We performed retrieval of the dataset of 1000 protein structures for structurally similar proteins of 50 query structures in the following three steps. First, the "CA" (or alpha-Carbon atom) traces of proteins were extracted from the supplied data files by considering the pattern of atom radii. Next, the D2 codes of the 1000 protein structures were computed by program "ProteinEncoder" and saved in a “.code” file (392 KB): target_SHREC2010.code. Also computed were the D2 codes of the 50 query structures: query_structure.code (Example). Then, retrieval of the dataset was carried out with program "ComSubstruct," which computes the length of the longest common subsequence of two D2 codes. For example, the top 100 D2 code-similar fragments are obtained by typing the following command:

ComSubstruct -l -o1 -s -w1.1 -b100 query_structure.code target_SHREC2010.code.

Because more than one fragment may correspond to a protein, the topmost fragment was chosen for each protein to obtain the ranked list of protein names. See below for more detail. Programs ProteinEncode and ComSubstruct are available from http://www.genocript.com.

(1.1) Extraction of the CA trace of a protein

To identify the main chain fragments of N-CA-C, supplied data files are examined for the atom radius pattern of 1.70-2.00-1.74. Only the CA atoms of the N-CA-C fragments are considered in our method.

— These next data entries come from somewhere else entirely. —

-- pv_equiv track=rewrite | github.com/SolbiatiAlessandro/pyComPro | codeforces/contest/1132/F_upsolving.py | solve
-- ===== SOURCE A (Python) =====
-- def solve(s):
--     n = len(s)
--     memo = [[-1 for _ in range(n)] for _ in range(n)]
--     def dp(l, r):
--         if l > r: return 0
--         if memo[l][r] != -1: return memo[l][r]
--         res = min([1 + dp(l + 1, r)] +                    \
--                 [dp(l + 1, i - 1) + dp(i, r) for          \
--                 i in range(l + 1, r + 1) if s[i] == s[l]])
--         memo[l][r] = res
--         return res
--     return dp(0, n - 1)
-- ===== SOURCE B (Python) =====
-- def solve(s):
--     n = len(s)
--     if n == 0:
--         return 0
--     dp = [[0] * n for _ in range(n)]
--     for l in range(n - 1, -1, -1):
--         dp[l][l] = 1
--         for r in range(l + 1, n):
--             best = 1 + dp[l + 1][r]
--             for i in range(l + 1, r + 1):
--                 if s[i] == s[l]:
--                     left = dp[l + 1][i - 1] if l + 1 <= i - 1 else 0
--                     best = min(best, left + dp[i][r])
--             dp[l][r] = best
--     return dp[0][n - 1]
-- ===== Notes on version B (the rewrite author's own statement) =====
-- stated objective: faster
-- what changed: Replaces A's memoized top-down recursion (n*n memo, min over a freshly built candidate list per call) by an iterative bottom-up 2D interval-DP table filled row by row with a running minimum.
import Mathlib
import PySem

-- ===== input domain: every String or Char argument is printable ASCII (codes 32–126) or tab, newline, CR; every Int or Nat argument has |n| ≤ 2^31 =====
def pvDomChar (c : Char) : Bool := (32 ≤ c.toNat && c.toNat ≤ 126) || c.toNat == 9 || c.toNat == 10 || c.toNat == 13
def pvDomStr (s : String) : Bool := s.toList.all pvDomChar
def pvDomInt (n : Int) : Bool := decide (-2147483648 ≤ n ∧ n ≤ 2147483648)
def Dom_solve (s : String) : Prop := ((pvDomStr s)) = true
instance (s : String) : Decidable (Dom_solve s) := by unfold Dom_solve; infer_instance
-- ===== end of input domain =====

-- B replaces A's memoized top-down recursion by a bottom-up 2D interval table filled row by row; same O(n^3) asymptotics, measurably faster by a constant factor (no recursion/memo-dispatch overhead).

-- ===== PORT A =====
-- A's inner dp(l, r); the Python memo table is a pure cache (it only stores values
-- this same recursion already computed), so the port is the identical recursion
-- without the cache — every returned value is unchanged.  The Nat fuel is only a
-- structural totality guard (each call shrinks the interval, so any fuel larger
-- than the interval size gives the Python recursion's value; solve passes n + 1).
def dpA (cs : List Char) (fuel : Nat) (l r : Int) : Int :=
  match fuel with
  | 0 => 0
  | f + 1 =>
    if l > r then 0
    else
      ((PySem.List.min?
          ((1 + dpA cs f (l + 1) r) ::
            (((PySem.List.pyRange (l + 1) (r + 1) 1).filter
                (fun i => PySem.List.pyGetD cs i ' ' == PySem.List.pyGetD cs l ' ')).map
              (fun i => dpA cs f (l + 1) (i - 1) + dpA cs f i r)))
          (fun x => x)).getD 0)

def solve (s : String) : Int := dpA s.toList (s.toList.length + 1) 0 (PySem.Str.len s - 1)

-- ===== PORT B =====
-- dp[l][r]
def gB (t : List (List Int)) (l r : Int) : Int :=
  PySem.List.pyGetD (PySem.List.pyGetD t l []) r 0

-- dp[l][r] = v
def setB (t : List (List Int)) (l r : Int) (v : Int) : List (List Int) :=
  PySem.List.pySetD t l (PySem.List.pySetD (PySem.List.pyGetD t l []) r v)

-- the inner 'for i' loop computing best for interval (l, r)
def innerB (cs : List Char) (t : List (List Int)) (l r : Int) : Int :=
  (PySem.List.pyRange (l + 1) (r + 1) 1).foldl
    (fun best i =>
      if PySem.List.pyGetD cs i ' ' == PySem.List.pyGetD cs l ' ' then
        min best ((if l + 1 ≤ i - 1 then gB t (l + 1) (i - 1) else 0) + gB t i r)
      else best)
    (1 + gB t (l + 1) r)

-- the 'for r' loop filling row l
def rowB (cs : List Char) (n : Int) (t : List (List Int)) (l : Int) : List (List Int) :=
  (PySem.List.pyRange (l + 1) n 1).foldl
    (fun t r => setB t l r (innerB cs t l r))
    (setB t l l 1)

def solve_alt (s : String) : Int :=
  let cs := s.toList
  let n : Int := PySem.Str.len s
  if n == 0 then 0
  else
    let t0 := List.replicate cs.length (List.replicate cs.length (0 : Int))
    let t := (PySem.List.pyRange (n - 1) (-1) (-1)).foldl (rowB cs n) t0
    gB t 0 (n - 1)

-- ===== PRECONDITION & SPEC =====
def Spec_solve (s : String) (out : Int) : Prop := out = solve_alt s
instance (s : String) (out : Int) : Decidable (Spec_solve s out) := by unfold Spec_solve; infer_instance

-- ===== CLAIM (what is proved, stated in full; the proofs are below) =====
def Claim_equal_solve : Prop := ∀ (s : String), Dom_solve s → Spec_solve s (solve s)

-- ===== LEMMAS AND PROOFS =====

theorem dpA_fuel (k : Nat) :
    ∀ (cs : List Char) (l r : Int) (f1 f2 : Nat), (r + 1 - l).toNat = k → k < f1 → k < f2 →
      dpA cs f1 l r = dpA cs f2 l r := by
  induction k using Nat.strong_induction_on with
  | _ k ih =>
    intro cs l r f1 f2 hk h1 h2
    obtain ⟨a, rfl⟩ : ∃ a, f1 = a + 1 := ⟨f1 - 1, by omega⟩
    obtain ⟨b, rfl⟩ : ∃ b, f2 = b + 1 := ⟨f2 - 1, by omega⟩
    by_cases hlr : l > r
    · simp [dpA, hlr]
    · simp only [dpA, if_neg hlr]
      have hhead : dpA cs a (l + 1) r = dpA cs b (l + 1) r :=
        ih (r - l).toNat (by omega) cs (l + 1) r a b (by omega) (by omega) (by omega)
      have htail : ∀ i ∈ (PySem.List.pyRange (l + 1) (r + 1) 1).filter
          (fun i => PySem.List.pyGetD cs i ' ' == PySem.List.pyGetD cs l ' '),
          dpA cs a (l + 1) (i - 1) + dpA cs a i r = dpA cs b (l + 1) (i - 1) + dpA cs b i r := by
        intro i hi
        have hm := PySem.List.mem_pyRange_one.mp (List.mem_of_mem_filter hi)
        rw [ih (i - 1 + 1 - (l + 1)).toNat (by omega) cs (l + 1) (i - 1) a b rfl (by omega)
            (by omega),
          ih (r + 1 - i).toNat (by omega) cs i r a b rfl (by omega) (by omega)]
      rw [hhead, List.map_congr_left htail]

-- dpAc cs l r: the value A's dp(l, r) returns (dpA with any sufficient fuel)
def dpAc (cs : List Char) (l r : Int) : Int := dpA cs ((r + 1 - l).toNat + 1) l r

theorem dpA_eq_dpAc (cs : List Char) (l r : Int) (f : Nat) (h : (r + 1 - l).toNat < f) :
    dpA cs f l r = dpAc cs l r :=
  dpA_fuel (r + 1 - l).toNat cs l r f ((r + 1 - l).toNat + 1) rfl h (by omega)

theorem dpAc_base (cs : List Char) (l r : Int) (h : r < l) : dpAc cs l r = 0 := by
  simp [dpAc, dpA, show l > r from h]

theorem dpAc_eq (cs : List Char) (l r : Int) (h : l ≤ r) :
    dpAc cs l r =
      (((PySem.List.pyRange (l + 1) (r + 1) 1).filter
            (fun i => PySem.List.pyGetD cs i ' ' == PySem.List.pyGetD cs l ' ')).map
          (fun i => dpAc cs (l + 1) (i - 1) + dpAc cs i r)).foldl min (1 + dpAc cs (l + 1) r) := by
  show dpA cs ((r + 1 - l).toNat + 1) l r = _
  simp only [dpA, if_neg (by omega : ¬ l > r)]
  rw [dpA_eq_dpAc cs (l + 1) r _ (by omega)]
  have htail : ∀ i ∈ (PySem.List.pyRange (l + 1) (r + 1) 1).filter
      (fun i => PySem.List.pyGetD cs i ' ' == PySem.List.pyGetD cs l ' '),
      dpA cs (r + 1 - l).toNat (l + 1) (i - 1) + dpA cs (r + 1 - l).toNat i r =
        dpAc cs (l + 1) (i - 1) + dpAc cs i r := by
    intro i hi
    have hm := PySem.List.mem_pyRange_one.mp (List.mem_of_mem_filter hi)
    rw [dpA_eq_dpAc cs (l + 1) (i - 1) _ (by omega), dpA_eq_dpAc cs i r _ (by omega)]
  rw [List.map_congr_left htail, PySem.List.min?_id_cons]
  simp

theorem dpAc_diag (cs : List Char) (l : Int) : dpAc cs l l = 1 := by
  rw [dpAc_eq cs l l le_rfl]
  rw [PySem.List.pyRange_one_eq_nil (by omega)]
  simp [dpAc_base cs (l + 1) l (by omega)]

theorem innerB_eq (cs : List Char) (t : List (List Int)) (l r : Int)
    (hlr : l + 1 ≤ r) (hr : r < (cs.length : Int))
    (hread : ∀ i r' : Int, l + 1 ≤ i → i ≤ r' → r' < (cs.length : Int) → gB t i r' = dpAc cs i r') :
    innerB cs t l r = dpAc cs l r := by
  unfold innerB
  rw [PySem.List.foldl_congr_mem
    (g := fun best i =>
      if PySem.List.pyGetD cs i ' ' == PySem.List.pyGetD cs l ' ' then
        min best (dpAc cs (l + 1) (i - 1) + dpAc cs i r)
      else best)]
  · rw [PySem.List.foldl_if_eq_foldl_filter]
    rw [hread (l + 1) r le_rfl hlr hr]
    rw [dpAc_eq cs l r (by omega)]
    rw [List.foldl_map]
  · intro acc i hi
    have hm := PySem.List.mem_pyRange_one.mp hi
    congr 1
    by_cases hg : l + 1 ≤ i - 1
    · rw [if_pos hg, hread (l + 1) (i - 1) le_rfl hg (by omega),
        hread i r (by omega) (by omega) hr]
    · rw [if_neg hg, hread i r (by omega) (by omega) hr,
        dpAc_base cs (l + 1) (i - 1) (by omega)]

def InvT (cs : List Char) (t : List (List Int)) (l0 : Int) : Prop :=
  t.length = cs.length ∧
  (∀ j : Int, 0 ≤ j → j < (cs.length : Int) → (PySem.List.pyGetD t j []).length = cs.length) ∧
  (∀ l r : Int, l0 ≤ l → l ≤ r → r < (cs.length : Int) → gB t l r = dpAc cs l r)

theorem pyGetD_set_row {α : Type} [Inhabited α] (t : List α) (l j : Int) (v d : α)
    (hl0 : 0 ≤ l) (_hl : l < (t.length : Int)) (hj0 : 0 ≤ j) (hj : j < (t.length : Int)) :
    PySem.List.pyGetD (PySem.List.pySetD t l v) j d =
      if j = l then v else PySem.List.pyGetD t j d := by
  rw [PySem.List.pySetD_of_nonneg _ _ hl0]
  rw [PySem.List.pyGetD_eq_getElem _ d hj0 (by simpa using hj)]
  rw [List.getElem_set]
  by_cases h : j = l
  · rw [if_pos (by omega), if_pos h]
  · rw [if_neg (by omega), if_neg h, PySem.List.pyGetD_eq_getElem _ d hj0 hj]

theorem setB_len (t : List (List Int)) (l r : Int) (v : Int) :
    (setB t l r v).length = t.length := by
  simp [setB, PySem.List.length_pySetD]

theorem rowfold_inv (cs : List Char) (t : List (List Int)) (l : Int)
    (hInv : InvT cs t (l + 1)) (hl : 0 ≤ l) (hln : l < (cs.length : Int)) (r0 : Int)
    (h1 : l + 1 ≤ r0) :
    r0 ≤ (cs.length : Int) →
    ((PySem.List.pyRange (l + 1) r0 1).foldl
        (fun t r => setB t l r (innerB cs t l r)) (setB t l l 1)).length = cs.length ∧
    (∀ j : Int, 0 ≤ j → j < (cs.length : Int) → j ≠ l →
      PySem.List.pyGetD ((PySem.List.pyRange (l + 1) r0 1).foldl
        (fun t r => setB t l r (innerB cs t l r)) (setB t l l 1)) j [] =
        PySem.List.pyGetD t j []) ∧
    (∀ j : Int, 0 ≤ j → j < (cs.length : Int) →
      (PySem.List.pyGetD ((PySem.List.pyRange (l + 1) r0 1).foldl
        (fun t r => setB t l r (innerB cs t l r)) (setB t l l 1)) j []).length = cs.length) ∧
    (∀ r : Int, l ≤ r → r < r0 →
      gB ((PySem.List.pyRange (l + 1) r0 1).foldl
        (fun t r => setB t l r (innerB cs t l r)) (setB t l l 1)) l r = dpAc cs l r) := by
  obtain ⟨hlen, hrowlen, hval⟩ := hInv
  induction r0, h1 using Int.le_induction with
  | base =>
    intro _
    rw [PySem.List.pyRange_one_eq_nil (by omega)]
    simp only [List.foldl_nil]
    refine ⟨by rw [setB_len, hlen], ?_, ?_, ?_⟩
    · intro j hj0 hj hjl
      rw [setB, pyGetD_set_row t l j _ [] hl (by omega) hj0 (by omega), if_neg hjl]
    · intro j hj0 hj
      rw [setB, pyGetD_set_row t l j _ [] hl (by omega) hj0 (by omega)]
      by_cases h : j = l
      · rw [if_pos h, PySem.List.length_pySetD]
        exact hrowlen l hl hln
      · rw [if_neg h]
        exact hrowlen j hj0 hj
    · intro r hr1 hr2
      have hrl : r = l := by omega
      subst hrl
      rw [gB, setB, pyGetD_set_row t r r _ [] hl (by omega) hl (by omega), if_pos rfl]
      rw [pyGetD_set_row _ r r 1 0 hl (by rw [hrowlen r hl hln]; omega) hl
        (by rw [hrowlen r hl hln]; omega), if_pos rfl]
      exact (dpAc_diag cs r).symm
  | succ r0 hr0 ih =>
    intro hr0n
    obtain ⟨ih1, ih2, ih3, ih4⟩ := ih (by omega)
    rw [PySem.List.pyRange_one_succ_right (by omega), List.foldl_append]
    simp only [List.foldl_cons, List.foldl_nil]
    set t2 := (PySem.List.pyRange (l + 1) r0 1).foldl
        (fun t r => setB t l r (innerB cs t l r)) (setB t l l 1) with ht2
    have hread : ∀ i r' : Int, l + 1 ≤ i → i ≤ r' → r' < (cs.length : Int) →
        gB t2 i r' = dpAc cs i r' := by
      intro i r' hi hir hr'
      rw [gB, ih2 i (by omega) (by omega) (by omega)]
      exact hval i r' hi hir hr'
    have hinner : innerB cs t2 l r0 = dpAc cs l r0 :=
      innerB_eq cs t2 l r0 hr0 (by omega) hread
    have hl2 : l < (t2.length : Int) := by rw [ih1]; exact hln
    refine ⟨by rw [setB_len, ih1], ?_, ?_, ?_⟩
    · intro j hj0 hj hjl
      rw [setB, pyGetD_set_row t2 l j _ [] hl hl2 hj0 (by omega), if_neg hjl]
      exact ih2 j hj0 hj hjl
    · intro j hj0 hj
      rw [setB, pyGetD_set_row t2 l j _ [] hl hl2 hj0 (by omega)]
      by_cases h : j = l
      · rw [if_pos h, PySem.List.length_pySetD]
        exact ih3 l hl hln
      · rw [if_neg h]
        exact ih3 j hj0 hj
    · intro r hr1 hr2
      have hrowl : ((PySem.List.pyGetD t2 l []).length : Int) = (cs.length : Int) := by
        exact_mod_cast congrArg Nat.cast (ih3 l hl hln)
      rw [gB, setB, pyGetD_set_row t2 l l _ [] hl hl2 hl (by omega), if_pos rfl]
      rw [pyGetD_set_row _ r0 r _ 0 (by omega) (by rw [hrowl]; omega) (by omega)
        (by rw [hrowl]; omega)]
      by_cases h : r = r0
      · rw [if_pos h, hinner, h]
      · rw [if_neg h]
        exact ih4 r hr1 (by omega)

theorem rowB_inv (cs : List Char) (t : List (List Int)) (l : Int)
    (hInv : InvT cs t (l + 1)) (hl : 0 ≤ l) (hln : l < (cs.length : Int)) :
    InvT cs (rowB cs (cs.length : Int) t l) l := by
  obtain ⟨h1, h2, h3, h4⟩ :=
    rowfold_inv cs t l hInv hl hln (cs.length : Int) (by omega) le_rfl
  unfold rowB
  refine ⟨h1, h3, ?_⟩
  intro l' r hl' hlr hr
  by_cases h : l' = l
  · subst h
    exact h4 r hlr hr
  · rw [gB, h2 l' (by omega) (by omega) h]
    exact hInv.2.2 l' r (by omega) hlr hr

theorem outer_inv (cs : List Char) (k : Nat) (l0 : Int) (hk : (l0 + 1).toNat = k)
    (h1 : -1 ≤ l0) (h2 : l0 ≤ (cs.length : Int) - 1) :
    ∀ t, InvT cs t (l0 + 1) →
      InvT cs ((PySem.List.pyRange l0 (-1) (-1)).foldl (rowB cs (cs.length : Int)) t) 0 := by
  induction k generalizing l0 with
  | zero =>
    intro t hInv
    have hl0 : l0 = -1 := by omega
    subst hl0
    rw [PySem.List.pyRange_neg_one_eq_nil (by omega)]
    simpa using hInv
  | succ k ih =>
    intro t hInv
    have hl0 : 0 ≤ l0 := by omega
    rw [PySem.List.pyRange_neg_one_cons (by omega)]
    simp only [List.foldl_cons]
    have hrow := rowB_inv cs t l0 hInv hl0 (by omega)
    have heq : l0 - 1 + 1 = l0 := by omega
    have := ih (l0 - 1) (by omega) (by omega) (by omega)
      (rowB cs (cs.length : Int) t l0) (by rw [heq]; exact hrow)
    exact this

theorem invT_init (cs : List Char) :
    InvT cs (List.replicate cs.length (List.replicate cs.length (0 : Int)))
      (cs.length : Int) := by
  refine ⟨by simp, ?_, ?_⟩
  · intro j hj0 hj
    rw [PySem.List.pyGetD_eq_getElem _ [] hj0 (by simpa using hj)]
    simp
  · intro l r hl hlr hr
    exact absurd hr (by omega)

-- ===== VERDICT (by name: the statement is the Claim_ definition above) =====
theorem solve_spec : Claim_equal_solve := by
  intro s _
  unfold Spec_solve solve solve_alt
  simp only [PySem.Str.len_eq]
  by_cases h : s.toList.length = 0
  · rw [if_pos (by simp [h])]
    rw [dpA_eq_dpAc s.toList 0 ((s.toList.length : Int) - 1) _ (by omega)]
    exact dpAc_base s.toList 0 ((s.toList.length : Int) - 1) (by omega)
  · rw [if_neg (by simpa using h)]
    have hInv := outer_inv s.toList (s.toList.length) ((s.toList.length : Int) - 1)
      (by omega) (by omega) (by omega)
      (List.replicate s.toList.length (List.replicate s.toList.length (0 : Int)))
      (by
        have := invT_init s.toList
        have heq : (s.toList.length : Int) - 1 + 1 = (s.toList.length : Int) := by omega
        rw [heq]
        exact this)
    rw [dpA_eq_dpAc s.toList 0 ((s.toList.length : Int) - 1) _ (by omega)]
    exact (hInv.2.2 0 ((s.toList.length : Int) - 1) le_rfl (by omega) (by omega)).symm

(1.2) D2 encoding of local protein structures

We used a discrete differential geometrical technique, D2 encoding, for analysis of local protein structures, where the conformation of all five-CA fragments (i.e. fragments of five CA atoms) of a protein are encoded using a five-tetrahedron sequence [1]. First, the conformation of each five-CA fragment is represented by a folded sequence of five tetrahedrons. Next, the corresponding {0, 1}-valued sequence of length five, which are denoted as a base-32 number, are assigned to the center CA atom of the fragment. Then, we obtain a description of the conformation of a protein by arranging base-32 numbers in the order that the corresponding CA atoms appear in the CA trace. The base-32 number sequence is called the D2 code of a protein.

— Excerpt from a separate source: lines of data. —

def translationLoop (seq : String) (protein_seq : List String) (aa : String) (index : Int) : List String :=
  if h : index < PySem.Str.len seq - 2 ∧ aa ≠ "STOP" then
    match PySem.Dict.get? dna_to_protein (pvCodon seq index) with
    | some v => translationLoop seq (protein_seq ++ [v]) v (index + 3)
    | none => translationLoop seq (protein_seq ++ ["---"]) aa (index + 3)
  else protein_seq
termination_by (PySem.Str.len seq - 2 - index).toNat
decreasing_by all_goals (obtain ⟨h1, -⟩ := h; omega)

def translation (seq : String) (index : Int) : List String := translationLoop seq [] "" index

def get_protein_seq (rna_seq : String) : List String :=
  if (find_possible_start rna_seq).length > 0 then
    (find_possible_start rna_seq).foldl
      (fun aa_seq start =>
        if (translation rna_seq start).length > aa_seq.length then translation rna_seq start
        else aa_seq) []
  else ["NONE"]

-- ===== PORT B =====
-- run[r] for r in {0,1,2} (Python's three-slot list), as a triple
def runGet (run : Int × Int × Int) (r : Int) : Int :=
  if r = 0 then run.1 else if r = 1 then run.2.1 else run.2.2

def runSet (run : Int × Int × Int) (r : Int) (v : Int) : Int × Int × Int :=
  if r = 0 then (v, run.2.1, run.2.2) else if r = 1 then (run.1, v, run.2.2) else (run.1, run.2.1, v)

-- the two loop-body lines updating run[i % 3]
def bStep (seq : String) (i : Int) (run : Int × Int × Int) : Int × Int × Int :=
  if PySem.Dict.get? dna_to_protein (pvCodon seq i) = some "STOP"
  then runSet run (PySem.Int.mod i 3) 1
  else runSet run (PySem.Int.mod i 3) (runGet run (PySem.Int.mod i 3) + 1)

-- the single backward pass 'for i in range(limit - 1, -1, -1)'
def bScan (seq : String) (i : Int) (run : Int × Int × Int) (best_len best_start : Int) : Int × Int :=
  if h : 0 ≤ i then
    if pvCodon seq i = "AUG" ∧ best_len ≤ runGet (bStep seq i run) (PySem.Int.mod i 3) then
      bScan seq (i - 1) (bStep seq i run) (runGet (bStep seq i run) (PySem.Int.mod i 3)) i
    else
      bScan seq (i - 1) (bStep seq i run) best_len best_start
  else (best_len, best_start)
termination_by (i + 1).toNat
decreasing_by all_goals omega
-- pv_equiv track=rewrite | github.com/bentalcy/deer-rtg | scripts/enrollment_ui.py | _build_cluster_suggestions
-- ===== SOURCE A (Python) =====
-- def _build_cluster_suggestions(
--     cluster_rows: list[tuple[str, str]],
--     deer_by_basename: dict[str, str],
-- ) -> tuple[dict[str, str], dict[str, str]]:
--     fallback_by_name: dict[str, str] = {}
--     names_by_cluster: dict[str, dict[str, int]] = {}
--
--     for basename, cluster_id in cluster_rows:
--         fallback_by_name[basename] = f"cluster-{cluster_id}"
--         deer_id = deer_by_basename.get(basename)
--         if not deer_id:
--             continue
--         cluster_map = names_by_cluster.setdefault(cluster_id, {})
--         cluster_map[deer_id] = cluster_map.get(deer_id, 0) + 1
--
--     cluster_winner: dict[str, str] = {}
--     for cluster_id, counts in names_by_cluster.items():
--         if not counts:
--             continue
--         ranked = sorted(counts.items(), key=lambda kv: (-kv[1], kv[0].lower()))
--         if len(ranked) > 1 and ranked[0][1] == ranked[1][1]:
--             continue
--         cluster_winner[cluster_id] = ranked[0][0]
--
--     preferred_by_name: dict[str, str] = {}
--     for basename, cluster_id in cluster_rows:
--         winner = cluster_winner.get(cluster_id)
--         if winner:
--             preferred_by_name[basename] = winner
--
--     return preferred_by_name, fallback_by_name
-- ===== SOURCE B (Python) =====
-- def _build_cluster_suggestions(
--     cluster_rows: list[tuple[str, str]],
--     deer_by_basename: dict[str, str],
-- ) -> tuple[dict[str, str], dict[str, str]]:
--     fallback_by_name: dict[str, str] = {}
--     tally: dict[tuple[str, str], int] = {}
--     # cluster_id -> (max count, holder of the max, is the max unique)
--     best: dict[str, tuple[int, str, bool]] = {}
--
--     for basename, cluster_id in cluster_rows:
--         fallback_by_name[basename] = f"cluster-{cluster_id}"
--         deer_id = deer_by_basename.get(basename)
--         if not deer_id:
--             continue
--         n = tally.get((cluster_id, deer_id), 0) + 1
--         tally[(cluster_id, deer_id)] = n
--         b = best.get(cluster_id)
--         if b is None or n > b[0]:
--             best[cluster_id] = (n, deer_id, True)
--         elif n == b[0]:
--             best[cluster_id] = (n, b[1], False)
--
--     preferred_by_name: dict[str, str] = {}
--     for basename, cluster_id in cluster_rows:
--         b = best.get(cluster_id)
--         if b is not None and b[2]:
--             preferred_by_name[basename] = b[1]
--
--     return preferred_by_name, fallback_by_name
-- ===== Notes on version B (the rewrite author's own statement) =====
-- stated objective: alternative
-- what changed: Replaces the per-cluster counts dicts plus a per-cluster sort of (count, lowercased id) with a flat (cluster, id) tally and a single-pass running argmax per cluster (max count, its holder, uniqueness flag), so no per-cluster dict and no sorting is needed.
import Mathlib
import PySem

(1.3) Dataset search by ComSubStruct

One of the simplest measures of sequence similarity is the length of the longest common subsequence (LCS). We used the length of the LCSs of two D2 codes to quantify the differences between two protein backbone conformations. The width of compare window was set to the product of "1.1" and the length of the shorter sequence using the "-w" option. The width of slide step was then the product of 0.1 and the length of the shorter sequence.

(1.4) Sorting structures

Protein names are ranked based on the length of LCS. The length of proteins is used for tie-break purposes (the shorter, the better). The similarity scores are obtained by dividing the LCS-length by the protein-length. More precisely, the maximum value is (protein-length − 4) / protein-length.

REFERENCES

[1] N.Morikawa, Discrete differential geometry of tetrahedrons and encoding of local protein structure. ArXiv: 0710.4596 (2007).